31 July 2014

Russia threatens Europe with higher energy prices

EUobserver: 31. July 2014
BY Valentina Pop


Russian President Vladimir Putin during the meeting with Government members in Novo-Ogaryovo, Moscow Region, July 30, 2014.



BRUSSELS - Russia on Wednesday (30 July) reacted angrily to the EU economic sanctions, threatening to increase energy prices.
“Obsessed with sanctions, Brussels is itself creating barriers for further cooperation in such a key sector as energy industry,” the Russian foreign ministry said in statement.

“It is a senseless and irresponsible step, which will inevitably cause European energy market prices to rise,” the statement said.
The ministry added that the economies of Russia and the EU are interlinked and that the "stage three" sanctions will affect the economic situation in the EU "not less than in Russia".

Some 30 percent of the overall EU gas consumption is covered by Russian gas imports, but some eastern member states are up to 90 percent dependent on Russia.

The possible retaliation in the energy sector was factored in when the EU decided to adopt economic sanctions, which will enter into force Friday.

As for the arms embargo also due to enter into force Friday, Russia said it was "perplexed" since it "does not take part in the military conflict in Ukraine."
Moscow also accused the EU of being influenced too much by the US: “It’s a shame that after having long searched for its own ‘single voice,’ the EU now speaks Washington’s voice.”

The US has released intelligence showing that Russia continues to arm the pro-Moscow separatists in Ukraine and said it believed YouTube audiotapes of rebels talking about shooting down a passenger plane were authentic.

The Russian foreign ministry however said current EU foreign policy is not based on facts, but defined by Washington who is “watching questionable YouTube videos”.
“Of course, we will take into consideration the current non-constructive and non-independent behaviour of the EU when building our relations,” it concluded.

The statement comes after the EU late Wednesday published eight new names, including three of President Vladimir Putin's closest oligarch friends, to a travel ban and asset freeze list.

The EU also blacklisted Almaz-Antey, the arms manufacturer which produced the missiles believed responsible for the downing of the Malyasia Airlines MH17 flight, in which almost 300 people, mostly EU citizens, were killed.

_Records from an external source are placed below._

-- pv_equiv track=rewrite | github.com/jmribeiro/gridworlds | environments/LevelBasedForaging.py | compute_apples_that_can_be_foraged
-- ===== SOURCE A (Python) =====
-- def compute_apples_that_can_be_foraged(agents_attempting_foraging, apples_forageable_by_level):
--     apples_that_can_be_foraged = []
--     for apple_level in apples_forageable_by_level:
--         apples = apples_forageable_by_level[apple_level]
--         for apple_id in apples:
--             for agent_id in agents_attempting_foraging:
--                 apples_being_foraged_by_agent = agents_attempting_foraging[agent_id]
--                 if apple_id in apples_being_foraged_by_agent:
--                     apples_that_can_be_foraged.append(apple_id)
--     return apples_that_can_be_foraged
-- ===== SOURCE B (Python) =====
-- def compute_apples_that_can_be_foraged(agents_attempting_foraging, apples_forageable_by_level):
--     counts = {}
--     for foraged in agents_attempting_foraging.values():
--         for apple_id in set(foraged):
--             counts[apple_id] = counts.get(apple_id, 0) + 1
--     return [apple_id
--             for apples in apples_forageable_by_level.values()
--             for apple_id in apples
--             for _ in range(counts.get(apple_id, 0))]
-- ===== Notes on version B (the rewrite author's own statement) =====
-- stated objective: faster
-- what changed: Instead of scanning every agent's foraging set for every apple occurrence, B precomputes once a counter apple_id -> number of agents targeting it, then emits each apple_id repeated by its count.
import Mathlib
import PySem

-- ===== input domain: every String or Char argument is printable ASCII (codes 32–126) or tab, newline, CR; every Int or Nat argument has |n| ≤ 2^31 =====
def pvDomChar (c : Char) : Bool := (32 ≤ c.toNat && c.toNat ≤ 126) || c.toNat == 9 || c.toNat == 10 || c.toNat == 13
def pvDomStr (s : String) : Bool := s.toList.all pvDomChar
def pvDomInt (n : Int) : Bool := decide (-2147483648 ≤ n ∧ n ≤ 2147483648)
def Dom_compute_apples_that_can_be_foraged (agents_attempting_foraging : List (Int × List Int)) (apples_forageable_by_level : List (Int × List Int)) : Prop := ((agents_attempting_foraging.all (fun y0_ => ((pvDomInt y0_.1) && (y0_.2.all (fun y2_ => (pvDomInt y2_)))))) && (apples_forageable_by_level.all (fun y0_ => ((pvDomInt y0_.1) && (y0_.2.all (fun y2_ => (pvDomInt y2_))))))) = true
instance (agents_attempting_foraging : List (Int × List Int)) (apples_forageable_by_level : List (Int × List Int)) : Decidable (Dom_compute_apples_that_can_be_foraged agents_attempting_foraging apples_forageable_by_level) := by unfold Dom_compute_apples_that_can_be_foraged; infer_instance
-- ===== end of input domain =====

-- B replaces A's per-apple scan over all agents by a precomputed counter apple_id -> number of agents targeting it (faster).


-- ===== PORT A =====
-- A iterates the apples dict's keys, looks each key up, and for every apple occurrence scans
-- every agent's key, looks the agent up, and appends apple_id when that agent targets it.
def compute_apples_that_can_be_foraged (agents_attempting_foraging : List (Int × List Int)) (apples_forageable_by_level : List (Int × List Int)) : List Int :=
  (PySem.Dict.mk apples_forageable_by_level).keys.foldl (fun acc apple_level =>
    let apples := (PySem.Dict.mk apples_forageable_by_level).getD apple_level []
    apples.foldl (fun acc apple_id =>
      (PySem.Dict.mk agents_attempting_foraging).keys.foldl (fun acc agent_id =>
        let apples_being_foraged_by_agent := (PySem.Dict.mk agents_attempting_foraging).getD agent_id []
        if apple_id ∈ apples_being_foraged_by_agent then acc ++ [apple_id] else acc) acc) acc) []

-- ===== PORT B =====
-- B builds counts : apple_id -> number of agents whose foraging set contains it, then emits
-- each apple occurrence (dict values in order) repeated counts[apple_id] times.
def compute_apples_that_can_be_foraged_alt (agents_attempting_foraging : List (Int × List Int)) (apples_forageable_by_level : List (Int × List Int)) : List Int :=
  let counts : PySem.Dict Int Int :=
    agents_attempting_foraging.foldl (fun d p =>
      (PySem.Set.ofList p.2).foldl (fun d apple_id => d.modify apple_id 0 (· + 1)) d) PySem.Dict.empty
  apples_forageable_by_level.foldl (fun acc p =>
    acc ++ p.2.flatMap (fun apple_id => List.replicate (counts.getD apple_id 0).toNat apple_id)) []

-- ===== PRECONDITION & SPEC =====
-- Pre_ excludes association lists with duplicate keys: a Python dict can never contain them
-- (the first-match behaviour of the encoding there corresponds to no Python input).
def Pre_compute_apples_that_can_be_foraged (agents_attempting_foraging : List (Int × List Int)) (apples_forageable_by_level : List (Int × List Int)) : Prop :=
  (agents_attempting_foraging.map Prod.fst).Nodup ∧ (apples_forageable_by_level.map Prod.fst).Nodup
instance (agents_attempting_foraging : List (Int × List Int)) (apples_forageable_by_level : List (Int × List Int)) : Decidable (Pre_compute_apples_that_can_be_foraged agents_attempting_foraging apples_forageable_by_level) := by unfold Pre_compute_apples_that_can_be_foraged; infer_instance
def pvWitness_compute_apples_that_can_be_foraged : (List (Int × List Int)) × (List (Int × List Int)) :=
  ([(0, [1, 2]), (1, [2])], [(3, [1, 2, 2]), (4, [5])])
def Spec_compute_apples_that_can_be_foraged (agents_attempting_foraging : List (Int × List Int)) (apples_forageable_by_level : List (Int × List Int)) (out : List Int) : Prop := out = compute_apples_that_can_be_foraged_alt agents_attempting_foraging apples_forageable_by_level
instance (agents_attempting_foraging : List (Int × List Int)) (apples_forageable_by_level : List (Int × List Int)) (out : List Int) : Decidable (Spec_compute_apples_that_can_be_foraged agents_attempting_foraging apples_forageable_by_level out) := by unfold Spec_compute_apples_that_can_be_foraged; infer_instance

-- ===== CLAIM (what is proved, stated in full; the proofs are below) =====
def Claim_equal_compute_apples_that_can_be_foraged : Prop := ∀ (agents_attempting_foraging : List (Int × List Int)) (apples_forageable_by_level : List (Int × List Int)), Dom_compute_apples_that_can_be_foraged agents_attempting_foraging apples_forageable_by_level → Pre_compute_apples_that_can_be_foraged agents_attempting_foraging apples_forageable_by_level → Spec_compute_apples_that_can_be_foraged agents_attempting_foraging apples_forageable_by_level (compute_apples_that_can_be_foraged agents_attempting_foraging apples_forageable_by_level)

-- ===== LEMMAS AND PROOFS =====

-- how often an apple occurrence is emitted: once per agent whose foraging list contains it
def pvCnt (ag : List (Int × List Int)) (aid : Int) : Nat := ag.countP (fun p => decide (aid ∈ p.2))

-- with Nodup keys, a fold over a dict's keys that looks each key up is a fold over the pairs' values
theorem keys_fold_eq_pairs_fold {α : Type} (l : List (Int × List Int))
    (hnd : (l.map Prod.fst).Nodup) (f : α → List Int → α) (acc : α) :
    (PySem.Dict.mk l).keys.foldl (fun acc k => f acc ((PySem.Dict.mk l).getD k [])) acc
      = l.foldl (fun acc p => f acc p.2) acc := by
  induction l generalizing acc with
  | nil => simp [PySem.Dict.keys]
  | cons p t ih =>
      obtain ⟨k, v⟩ := p
      simp only [List.map_cons, List.nodup_cons] at hnd
      have hkeys : (PySem.Dict.mk ((k, v) :: t)).keys = k :: (PySem.Dict.mk t).keys := by
        simp [PySem.Dict.keys]
      have hself : (PySem.Dict.mk ((k, v) :: t)).getD k [] = v := by
        simp [PySem.Dict.getD_eq_get?_getD, PySem.Dict.get?_mk_cons]
      rw [hkeys, List.foldl_cons, hself, List.foldl_cons]
      have hcg := PySem.List.foldl_congr_mem ((PySem.Dict.mk t).keys)
        (fun acc k1 => f acc ((PySem.Dict.mk ((k, v) :: t)).getD k1 []))
        (fun acc k1 => f acc ((PySem.Dict.mk t).getD k1 [])) (f acc v)
        (by
          intro b x hx
          have hxk : k ≠ x := by
            rintro rfl
            exact hnd.1 (by simpa [PySem.Dict.keys] using hx)
          simp only [PySem.Dict.getD_eq_get?_getD, PySem.Dict.get?_mk_cons]
          simp [hxk])
      rw [hcg]
      exact ih hnd.2 _

-- A's innermost scan over the agent pairs emits the apple once per agent containing it
theorem inner_scan (ag : List (Int × List Int)) (aid : Int) (acc : List Int) :
    ag.foldl (fun acc p => if aid ∈ p.2 then acc ++ [aid] else acc) acc
      = acc ++ List.replicate (pvCnt ag aid) aid := by
  induction ag generalizing acc with
  | nil => simp [pvCnt]
  | cons p t ih =>
      rw [List.foldl_cons]
      by_cases h : aid ∈ p.2 <;>
        simp [h, ih, pvCnt, List.replicate_succ, List.append_assoc]

-- one level of A: each apple occurrence contributes its replicate block in order
theorem level_scan (ag : List (Int × List Int)) (hag : (ag.map Prod.fst).Nodup)
    (apples acc : List Int) :
    apples.foldl (fun acc aid =>
        (PySem.Dict.mk ag).keys.foldl (fun acc agid =>
          if aid ∈ (PySem.Dict.mk ag).getD agid [] then acc ++ [aid] else acc) acc) acc
      = acc ++ apples.flatMap (fun aid => List.replicate (pvCnt ag aid) aid) := by
  induction apples generalizing acc with
  | nil => simp
  | cons a t ih =>
      rw [List.foldl_cons,
        keys_fold_eq_pairs_fold ag hag (fun acc s => if a ∈ s then acc ++ [a] else acc),
        inner_scan, ih, List.flatMap_cons, List.append_assoc]

-- the counter B builds holds exactly pvCnt on top of its start value
theorem counts_getD (ag : List (Int × List Int)) (d : PySem.Dict Int Int) (v : Int) :
    (ag.foldl (fun d p => (PySem.Set.ofList p.2).foldl (fun d apple_id => d.modify apple_id 0 (· + 1)) d) d).getD v 0
      = d.getD v 0 + (pvCnt ag v : Int) := by
  induction ag generalizing d with
  | nil => simp [pvCnt]
  | cons p t ih =>
      rw [List.foldl_cons, ih, PySem.Dict.getD_foldl_modify_add_one]
      have hc : (PySem.Set.ofList p.2).count v = if v ∈ p.2 then 1 else 0 := by
        by_cases h : v ∈ p.2
        · exact if_pos h ▸ List.count_eq_one_of_mem (PySem.Set.nodup_ofList p.2)
            ((PySem.Set.mem_ofList p.2 v).2 h)
        · exact if_neg h ▸ List.count_eq_zero_of_not_mem (fun hm => h ((PySem.Set.mem_ofList p.2 v).1 hm))
      rw [hc]
      by_cases h : v ∈ p.2 <;> simp [pvCnt, h]
      omega

-- ===== VERDICT (by name: the statement is the Claim_ definition above) =====
theorem compute_apples_that_can_be_foraged_spec : Claim_equal_compute_apples_that_can_be_foraged := by
  intro ag aps _ hpre
  unfold Spec_compute_apples_that_can_be_foraged
  unfold compute_apples_that_can_be_foraged compute_apples_that_can_be_foraged_alt
  show (PySem.Dict.mk aps).keys.foldl (fun acc apple_level =>
      ((PySem.Dict.mk aps).getD apple_level []).foldl (fun acc apple_id =>
        (PySem.Dict.mk ag).keys.foldl (fun acc agent_id =>
          if apple_id ∈ (PySem.Dict.mk ag).getD agent_id [] then acc ++ [apple_id] else acc) acc) acc) []
    = aps.foldl (fun (acc : List Int) (p : Int × List Int) =>
        acc ++ p.2.flatMap (fun apple_id =>
          List.replicate (((ag.foldl (fun (d : PySem.Dict Int Int) (p : Int × List Int) => (PySem.Set.ofList p.2).foldl (fun d apple_id => d.modify apple_id 0 (· + 1)) d) PySem.Dict.empty).getD apple_id 0).toNat) apple_id)) []
  rw [keys_fold_eq_pairs_fold aps hpre.2 (fun acc apples =>
    apples.foldl (fun acc apple_id =>
      (PySem.Dict.mk ag).keys.foldl (fun acc agent_id =>
        if apple_id ∈ (PySem.Dict.mk ag).getD agent_id [] then acc ++ [apple_id] else acc) acc) acc)]
  rw [PySem.List.foldl_congr_mem aps _
      (fun acc (p : Int × List Int) =>
        acc ++ p.2.flatMap (fun aid => List.replicate (pvCnt ag aid) aid)) []
      (by intro acc p _; exact level_scan ag hpre.1 p.2 acc)]
  have hfun : (fun aid => List.replicate (pvCnt ag aid) aid)
      = fun aid => List.replicate ((ag.foldl (fun (d : PySem.Dict Int Int) (p : Int × List Int) => (PySem.Set.ofList p.2).foldl (fun d apple_id => d.modify apple_id 0 (· + 1)) d) PySem.Dict.empty).getD aid 0).toNat aid := by
    funext aid
    rw [counts_getD]
    simp
  rw [hfun]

Later on Thursday, the EU official journal is expected to publish the list of Russian state-owned banks which will be cut off from EU financial markets.
“It’s very unfortunate. It’s not a good day for Russia. I’m concerned [the Russian government] will do something back and start nationalising things like Exxon in Sakhalin," a senior executive at one of the targeted banks told Reuters.

So far, the only EU producers hit by a Russian import ban are Polish apple growers, who sell more than half of their exports to Russia. Moscow claims the ban is for sanitary reasons and is not linked to the economic sanctions, but it added that it will look into other EU producers as well, with Dutch farmers also expected to be hit.

Meanwhile, at the crash site in eastern Ukraine, international investigators were still denied access as heavy fighting was ongoing between government forces and rebels.
Kiev accused the pro-Russian rebels on Wednesday planting land mines on the way to the crash site in order to prevent access to the site.
"They have brought a large number of heavy artillery there and mined approaches to this area. This makes impossible the work of international experts trying to start work to establish the reasons behind the Boeing 777 crash," said Ukrainian military spokesman Andriy Lysenko, as quoted by Reuters.

The leaders of the seven most industrialised nations (G7) on Wednesday called on all sides to establish a ceasefire and grant access to the crash site.